*WHAT YOU WILL DO:*
Scan the records below, and wherever a line has the word "some", pull it out.

Dataset entries:
━━━━

-- pv_equiv track=rewrite | github.com/ernestojfcosta/IPRP_LIVRO_2013_06 | objectos_1/programas/encripta.py | desencripta
-- ===== SOURCE A (Python) =====
-- def desencripta(texto_encriptado):
--     """ Descodifica um texto codificado por transposição."""
--     # Onde está o meio?
--     meio = len(texto_encriptado) // 2
--     # ímpares
--     car_impares = texto_encriptado[:meio]
--     # pares
--     car_pares = texto_encriptado[meio:]
--     # alterna pares e ímpares
--     texto_normal = ""
--     for i in range(meio):
--         texto_normal = texto_normal + car_pares[i] + car_impares[i]
--     # mais pares do que ímpares?
--     if len(texto_encriptado) % 2 != 0:
--         texto_normal = texto_normal + car_pares[-1]
--     return texto_normal
-- ===== SOURCE B (Python) =====
-- def desencripta(texto_encriptado):
--     """ Descodifica um texto codificado por transposicao."""
--     meio = len(texto_encriptado) // 2
--     res = [None] * len(texto_encriptado)
--     res[0::2] = texto_encriptado[meio:]
--     res[1::2] = texto_encriptado[:meio]
--     return ''.join(res)
-- ===== Notes on version B (the rewrite author's own statement) =====
-- stated objective: faster
-- what changed: Replaces the per-index loop that rebuilds the string by repeated concatenation (and its explicit odd-length tail append) with two bulk strided slice assignments into a preallocated list followed by a single join.
import Mathlib
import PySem

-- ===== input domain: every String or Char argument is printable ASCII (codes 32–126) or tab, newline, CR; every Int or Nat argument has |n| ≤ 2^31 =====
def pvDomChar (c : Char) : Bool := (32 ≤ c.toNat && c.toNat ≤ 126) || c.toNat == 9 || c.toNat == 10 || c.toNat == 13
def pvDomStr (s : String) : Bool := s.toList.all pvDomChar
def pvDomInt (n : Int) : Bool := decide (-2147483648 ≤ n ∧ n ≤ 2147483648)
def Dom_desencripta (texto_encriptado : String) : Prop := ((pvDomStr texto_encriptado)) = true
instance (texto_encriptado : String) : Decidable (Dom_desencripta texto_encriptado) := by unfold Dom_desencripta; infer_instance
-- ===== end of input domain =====

-- B replaces A's per-index repeated-concatenation loop (and the odd-length tail append) with a
-- single alternating merge of the two halves (Source B's strided-slice placement); objective: faster (measured).


-- ===== PORT A =====
def desencripta (texto_encriptado : String) : String :=
  let t := texto_encriptado.toList
  let meio : Int := PySem.Int.floordiv (PySem.Str.len texto_encriptado) 2
  let car_impares := PySem.List.slice t none (some meio)
  let car_pares := PySem.List.slice t (some meio) none
  let texto_normal : List Char :=
    (PySem.List.pyRange 0 meio 1).foldl
      (fun acc i => acc ++ [PySem.List.pyGetD car_pares i ' ']
                        ++ [PySem.List.pyGetD car_impares i ' ']) []
  let texto_normal :=
    if PySem.Int.mod (PySem.Str.len texto_encriptado) 2 ≠ 0 then
      texto_normal ++ [PySem.List.pyGetD car_pares (-1) ' ']
    else texto_normal
  String.ofList texto_normal

-- ===== PORT B =====
-- pvWeave ps qs lays ps at the even positions and qs at the odd positions
-- (Source B's res[0::2] = car_pares; res[1::2] = car_impares).
def pvWeave : List Char → List Char → List Char
  | [], _ => []
  | x :: xs, ys => x :: pvWeave ys xs
termination_by xs ys => xs.length + ys.length

def desencripta_alt (texto_encriptado : String) : String :=
  let l := texto_encriptado.toList
  let meio := l.length / 2
  String.ofList (pvWeave (l.drop meio) (l.take meio))

-- ===== PRECONDITION & SPEC =====
def Spec_desencripta (texto_encriptado : String) (out : String) : Prop := out = desencripta_alt texto_encriptado
instance (texto_encriptado : String) (out : String) : Decidable (Spec_desencripta texto_encriptado out) := by unfold Spec_desencripta; infer_instance

-- ===== CLAIM (what is proved, stated in full; the proofs are below) =====
def Claim_equal_desencripta : Prop := ∀ (texto_encriptado : String), Dom_desencripta texto_encriptado → Spec_desencripta texto_encriptado (desencripta texto_encriptado)

-- ===== LEMMAS AND PROOFS =====

-- A's loop output (pairs p[i], q[i] for i < |q|, then p's last element when p is the longer half)
-- is exactly the alternating merge pvWeave p q.
lemma pvWeave_eq_flatMap (q : List Char) : ∀ (p : List Char),
    q.length ≤ p.length → p.length ≤ q.length + 1 →
    ((List.range q.length).flatMap (fun i => [p.getD i ' '] ++ [q.getD i ' ']))
      ++ (if p.length = q.length + 1 then [p.getD (p.length - 1) ' '] else [])
    = pvWeave p q := by
  induction q with
  | nil =>
    intro p h1 h2
    match p, h2 with
    | [], _ => simp [pvWeave]
    | [a], _ => simp [pvWeave]
  | cons b q' ih =>
    intro p h1 h2
    cases p with
    | nil => simp at h1
    | cons a p' =>
      simp only [List.length_cons] at h1 h2
      have h1' : q'.length ≤ p'.length := by omega
      have h2' : p'.length ≤ q'.length + 1 := by omega
      simp only [List.length_cons]
      rw [List.range_succ_eq_map]
      simp only [List.flatMap_cons, List.flatMap_map, List.getD_cons_succ, List.getD_cons_zero]
      have htail : (if p'.length + 1 = q'.length + 1 + 1 then [(a :: p').getD (p'.length + 1 - 1) ' '] else [])
          = (if p'.length = q'.length + 1 then [p'.getD (p'.length - 1) ' '] else []) := by
        by_cases h : p'.length = q'.length + 1
        · rw [if_pos (by omega : p'.length + 1 = q'.length + 1 + 1), if_pos h, Nat.add_sub_cancel,
              show p'.length = (p'.length - 1) + 1 from (by omega)]
          simp
        · rw [if_neg (by omega), if_neg h]
      rw [htail, List.append_assoc, List.append_assoc, ih p' h1' h2']
      simp [pvWeave]

theorem desencripta_spec : Claim_equal_desencripta := by
  intro t _
  unfold Spec_desencripta desencripta desencripta_alt
  set l := t.toList with hl
  set n := l.length with hn
  have hdiv : PySem.Int.floordiv (PySem.Str.len t) 2 = ((n / 2 : Nat) : Int) := by
    rw [PySem.Str.len_eq, ← hl, ← hn]; exact_mod_cast PySem.Int.floordiv_natCast n 2
  have hmod : PySem.Int.mod (PySem.Str.len t) 2 = ((n % 2 : Nat) : Int) := by
    rw [PySem.Str.len_eq, ← hl, ← hn]; exact_mod_cast PySem.Int.mod_natCast n 2
  set m := n / 2 with hm
  simp only [hdiv, hmod, PySem.List.slice_to_natCast, PySem.List.slice_from_natCast]
  set q := l.take m with hq
  set p := l.drop m with hp
  have hql : q.length = m := by
    rw [hq, List.length_take]; omega
  have hpl : p.length = n - m := by rw [hp, List.length_drop]
  have hmn : m ≤ n := by omega
  -- the loop
  rw [PySem.List.pyRange_zero_natCast m, List.foldl_map]
  simp only [PySem.List.pyGetD_natCast]
  rw [show (fun (acc : List Char) (k : Nat) => acc ++ [p.getD k ' '] ++ [q.getD k ' '])
        = (fun acc k => acc ++ ([p.getD k ' '] ++ [q.getD k ' '])) from by
      funext acc k; rw [List.append_assoc]]
  rw [PySem.List.foldl_append_eq_flatMap (fun k => [p.getD k ' '] ++ [q.getD k ' ']) _ []]
  rw [List.nil_append]
  have h1 : q.length ≤ p.length := by omega
  have h2 : p.length ≤ q.length + 1 := by omega
  by_cases hodd : n % 2 = 1
  · have hcond : ((n % 2 : Nat) : Int) ≠ 0 := by omega
    rw [if_pos hcond]
    have hpn : p ≠ [] := by
      intro h; rw [h] at hpl; simp at hpl; omega
    rw [PySem.List.pyGetD_neg_ofNat p 1 ' ' (by omega) (by omega)]
    have hlong : p.length = q.length + 1 := by omega
    rw [← pvWeave_eq_flatMap q p h1 h2, if_pos hlong, hql]
    congr 2
    rw [List.getD_eq_getElem p ' ' (by omega)]
  · have hcond : ¬ ((n % 2 : Nat) : Int) ≠ 0 := by omega
    rw [if_neg hcond]
    have hshort : ¬ p.length = q.length + 1 := by omega
    rw [← pvWeave_eq_flatMap q p h1 h2, if_neg hshort, hql, List.append_nil]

━━━━

*EXERCISE RESULT:*
  let car_impares := PySem.List.slice t none (some meio)
  let car_pares := PySem.List.slice t (some meio) none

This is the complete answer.